• [Stored data entries]
-- pv_equiv track=rewrite | github.com/jernejjanez/advent-of-code | 2023/day-14/day14.py | move_rocks
-- ===== SOURCE A (Python) =====
-- def move_rocks(line):
--     current_available_position = 0
--     for i in range(len(line)):
--         if line[i] == "O":
--             if i != current_available_position:
--                 line = line[:i] + "." + line[i + 1:]
--                 line = line[:current_available_position] + "O" + line[current_available_position + 1:]
--             current_available_position += 1
--         elif line[i] == "#":
--             current_available_position = i + 1
--     return line
-- ===== SOURCE B (Python) =====
-- def move_rocks(line):
--     # One left-to-right pass: buffer the current wall-free segment, count its
--     # rocks, and emit each finished segment as rocks first, then the remaining
--     # characters with every moved rock's old spot turned into '.'.
--     parts = []
--     seg = []
--     k = 0
--     for c in line:
--         if c == '#':
--             parts.append('O' * k)
--             parts.extend('.' if d == 'O' else d for d in seg[k:])
--             parts.append('#')
--             seg = []
--             k = 0
--         else:
--             seg.append(c)
--             if c == 'O':
--                 k += 1
--     parts.append('O' * k)
--     parts.extend('.' if d == 'O' else d for d in seg[k:])
--     return ''.join(parts)
-- ===== Notes on version B (the rewrite author's own statement) =====
-- stated objective: alternative
-- what changed: Instead of repeatedly rebuilding the whole string with four slices for every rock moved, B makes one pass that buffers the current wall-free segment with its rock count and emits each segment as packed rocks followed by the remaining characters (moved rocks' old spots become '.').
import Mathlib
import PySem
-- pv_equiv track=rewrite | github.com/spailll/AFV | groundstation/MLNode2.py | process_coordinates
-- ===== SOURCE A (Python) =====
-- def process_coordinates(coordinates):
--     group_size = 10
--     x_groups = []
--     y_groups = []
--     for i in range(0, len(coordinates), group_size):
--         group = coordinates[i:i+group_size]
--         x_coords = [coord[0] for coord in group]
--         y_coords = [coord[1] for coord in group]
--         x_groups.append(x_coords)
--         y_groups.append(y_coords)
--     return x_groups, y_groups
-- ===== SOURCE B (Python) =====
-- def process_coordinates(coordinates):
--     xs = [c[0] for c in coordinates]
--     ys = [c[1] for c in coordinates]
--
--     def chunk(lst):
--         if not lst:
--             return []
--         return [lst[:10]] + chunk(lst[10:])
--
--     return chunk(xs), chunk(ys)
-- ===== Notes on version B (the rewrite author's own statement) =====
-- stated objective: alternative
-- what changed: B splits the whole coordinate list into flat x/y lists first and then chunks each flat list recursively into groups of 10, reversing A's chunk-first-then-split nested loop structure.
import Mathlib
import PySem

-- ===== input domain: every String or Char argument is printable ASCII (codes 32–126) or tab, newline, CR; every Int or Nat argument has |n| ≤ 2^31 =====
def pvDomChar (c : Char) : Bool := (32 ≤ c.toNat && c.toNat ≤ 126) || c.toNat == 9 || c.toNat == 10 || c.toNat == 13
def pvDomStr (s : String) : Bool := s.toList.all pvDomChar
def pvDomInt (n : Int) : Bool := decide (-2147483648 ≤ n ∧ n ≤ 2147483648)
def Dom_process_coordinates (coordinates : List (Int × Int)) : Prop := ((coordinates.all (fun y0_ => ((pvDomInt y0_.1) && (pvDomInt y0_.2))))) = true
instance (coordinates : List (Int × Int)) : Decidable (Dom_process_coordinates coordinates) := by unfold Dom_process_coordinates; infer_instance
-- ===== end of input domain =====

-- B regroups the work: first split all coordinates into flat x/y lists, then chunk each into
-- groups of 10 (A chunks first and splits each chunk); same values, different pass structure.

-- ===== PORT A =====
def process_coordinates (coordinates : List (Int × Int)) : List (List Int) × List (List Int) :=
  let group_size : Int := 10
  (PySem.List.pyRange 0 (coordinates.length : Int) group_size).foldl
    (fun (acc : List (List Int) × List (List Int)) i =>
      let group := PySem.List.slice coordinates (some i) (some (i + group_size))
      let x_coords := group.map (fun coord => coord.1)
      let y_coords := group.map (fun coord => coord.2)
      (acc.1 ++ [x_coords], acc.2 ++ [y_coords]))
    ([], [])

-- ===== PORT B =====
-- lst[:10] / lst[10:] with literal nonnegative bounds are List.take 10 / List.drop 10
-- (PySem.List.slice_to_natCast / slice_from_natCast).
def pvChunk10 (l : List Int) : List (List Int) :=
  if h : l = [] then [] else l.take 10 :: pvChunk10 (l.drop 10)
termination_by l.length
decreasing_by
  simp only [List.length_drop]
  exact Nat.sub_lt (List.length_pos_of_ne_nil h) (by norm_num)

def process_coordinates_alt (coordinates : List (Int × Int)) : List (List Int) × List (List Int) :=
  let xs := coordinates.map (fun c => c.1)
  let ys := coordinates.map (fun c => c.2)
  (pvChunk10 xs, pvChunk10 ys)

-- ===== PRECONDITION & SPEC =====
def Spec_process_coordinates (coordinates : List (Int × Int)) (out : List (List Int) × List (List Int)) : Prop := out = process_coordinates_alt coordinates
instance (coordinates : List (Int × Int)) (out : List (List Int) × List (List Int)) : Decidable (Spec_process_coordinates coordinates out) := by unfold Spec_process_coordinates; infer_instance

-- ===== CLAIM (what is proved, stated in full; the proofs are below) =====
def Claim_equal_process_coordinates : Prop := ∀ (coordinates : List (Int × Int)), Dom_process_coordinates coordinates → Spec_process_coordinates coordinates (process_coordinates coordinates)

-- ===== LEMMAS AND PROOFS =====

theorem pvChunk10_nil : pvChunk10 [] = [] := by simp [pvChunk10]

theorem pvChunk10_cons (l : List Int) (h : l ≠ []) :
    pvChunk10 l = l.take 10 :: pvChunk10 (l.drop 10) := by
  rw [pvChunk10]; simp [h]

-- range(0, n, 10) for n > 0 starts at 0 and the rest is range(0, n-10, 10) shifted by 10
theorem pyRange_ten_cons (n : Int) (h : 0 < n) :
    PySem.List.pyRange 0 n 10 = 0 :: (PySem.List.pyRange 0 (n - 10) 10).map (· + 10) := by
  rw [PySem.List.pyRange_of_pos 0 n (by norm_num),
      PySem.List.pyRange_of_pos 0 (n - 10) (by norm_num)]
  have hcnt : ((n - 0 + 10 - 1) / 10).toNat
      = (if 0 < n - 10 then ((n - 10 - 0 + 10 - 1) / 10).toNat else 0) + 1 := by
    split_ifs with h10
    · have : (n + 9) / 10 = (n - 1) / 10 + 1 := by omega
      omega
    · have h1 : 1 ≤ (n + 9) / 10 := by omega
      have h2 : (n + 9) / 10 ≤ 1 := by omega
      omega
  simp only [if_pos h, hcnt, List.range_succ_eq_map, List.map_cons, List.map_map]
  norm_num [Function.comp]
  intro a _
  ring

theorem loopA (l : List (Int × Int)) (ax ay : List (List Int)) :
    (PySem.List.pyRange 0 (l.length : Int) 10).foldl
      (fun (acc : List (List Int) × List (List Int)) i =>
        (acc.1 ++ [(PySem.List.slice l (some i) (some (i + 10))).map (fun coord => coord.1)],
         acc.2 ++ [(PySem.List.slice l (some i) (some (i + 10))).map (fun coord => coord.2)]))
      (ax, ay)
    = (ax ++ pvChunk10 (l.map (fun c => c.1)), ay ++ pvChunk10 (l.map (fun c => c.2))) := by
  induction hn : l.length using Nat.strong_induction_on generalizing l ax ay with
  | _ n ih =>
    subst hn
    rcases Decidable.em (l = []) with rfl | hne
    · simp only [List.length_nil, Nat.cast_zero]
      rw [show PySem.List.pyRange 0 0 10 = [] from rfl]
      simp [pvChunk10_nil]
    · have hpos : 0 < l.length := List.length_pos_of_ne_nil hne
      rw [pyRange_ten_cons _ (by exact_mod_cast hpos)]
      rw [List.foldl_cons, List.foldl_map]
      rw [PySem.List.foldl_congr_mem _ _
        (fun (acc : List (List Int) × List (List Int)) i =>
          (acc.1 ++ [(PySem.List.slice (l.drop 10) (some i) (some (i + 10))).map (fun coord => coord.1)],
           acc.2 ++ [(PySem.List.slice (l.drop 10) (some i) (some (i + 10))).map (fun coord => coord.2)])) _
        (by
          intro acc i hi
          have h0i : 0 ≤ i := by
            have := (PySem.List.mem_pyRange_iff_of_pos (by norm_num : (0:Int) < 10) i).mp hi
            omega
          have hsl : PySem.List.slice l (some (i + 10)) (some (i + 10 + 10))
              = PySem.List.slice (l.drop 10) (some i) (some (i + 10)) := by
            rw [PySem.List.slice_toNat l (by omega) (by omega),
                PySem.List.slice_toNat (l.drop 10) h0i (by omega)]
            rw [List.drop_drop]
            have e2 : 10 + (i).toNat = (i + 10).toNat := by omega
            rw [e2]
            congr 1
            omega
          rw [hsl])]
      have hr : PySem.List.pyRange 0 ((l.length : Int) - 10) 10
          = PySem.List.pyRange 0 (((l.drop 10).length : Int)) 10 := by
        by_cases h10 : 10 ≤ l.length
        · congr 1
          simp only [List.length_drop]
          omega
        · have h4 : (List.drop 10 l).length = 0 := by
            simp only [List.length_drop]; omega
          rw [h4]
          rw [PySem.List.pyRange_of_pos _ _ (by norm_num : (0:Int) < 10),
              PySem.List.pyRange_of_pos _ _ (by norm_num : (0:Int) < 10)]
          simp
          omega
      rw [hr, ih (l.drop 10).length (by simp [List.length_drop]; omega) (l.drop 10) _ _ rfl]
      have hsl0 : PySem.List.slice l (some 0) (some (0 + 10)) = l.take 10 := by
        rw [PySem.List.slice_toNat l (by norm_num) (by norm_num)]
        have e : ((0:Int) + 10).toNat - ((0:Int)).toNat = 10 := by omega
        have e0 : ((0:Int)).toNat = 0 := rfl
        rw [e, e0, List.drop_zero]
      rw [hsl0,
          pvChunk10_cons (l.map (fun c => c.1)) (by simp [hne]),
          pvChunk10_cons (l.map (fun c => c.2)) (by simp [hne])]
      simp [List.map_take, List.map_drop]

-- ===== VERDICT (by name: the statement is the Claim_ definition above) =====
theorem process_coordinates_spec : Claim_equal_process_coordinates := by
  intro coordinates _
  unfold Spec_process_coordinates process_coordinates process_coordinates_alt
  simpa using loopA coordinates [] []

• [Task statement] Starting with the line with "(PySem.List.pyRange 0 (l.length" above and going on through the line with "rcases Decidable.em (l", transcribe every line exactly, both ends included, and add nothing.

• [Solution below]
    (PySem.List.pyRange 0 (l.length : Int) 10).foldl
      (fun (acc : List (List Int) × List (List Int)) i =>
        (acc.1 ++ [(PySem.List.slice l (some i) (some (i + 10))).map (fun coord => coord.1)],
         acc.2 ++ [(PySem.List.slice l (some i) (some (i + 10))).map (fun coord => coord.2)]))
      (ax, ay)
    = (ax ++ pvChunk10 (l.map (fun c => c.1)), ay ++ pvChunk10 (l.map (fun c => c.2))) := by
  induction hn : l.length using Nat.strong_induction_on generalizing l ax ay with
  | _ n ih =>
    subst hn
    rcases Decidable.em (l = []) with rfl | hne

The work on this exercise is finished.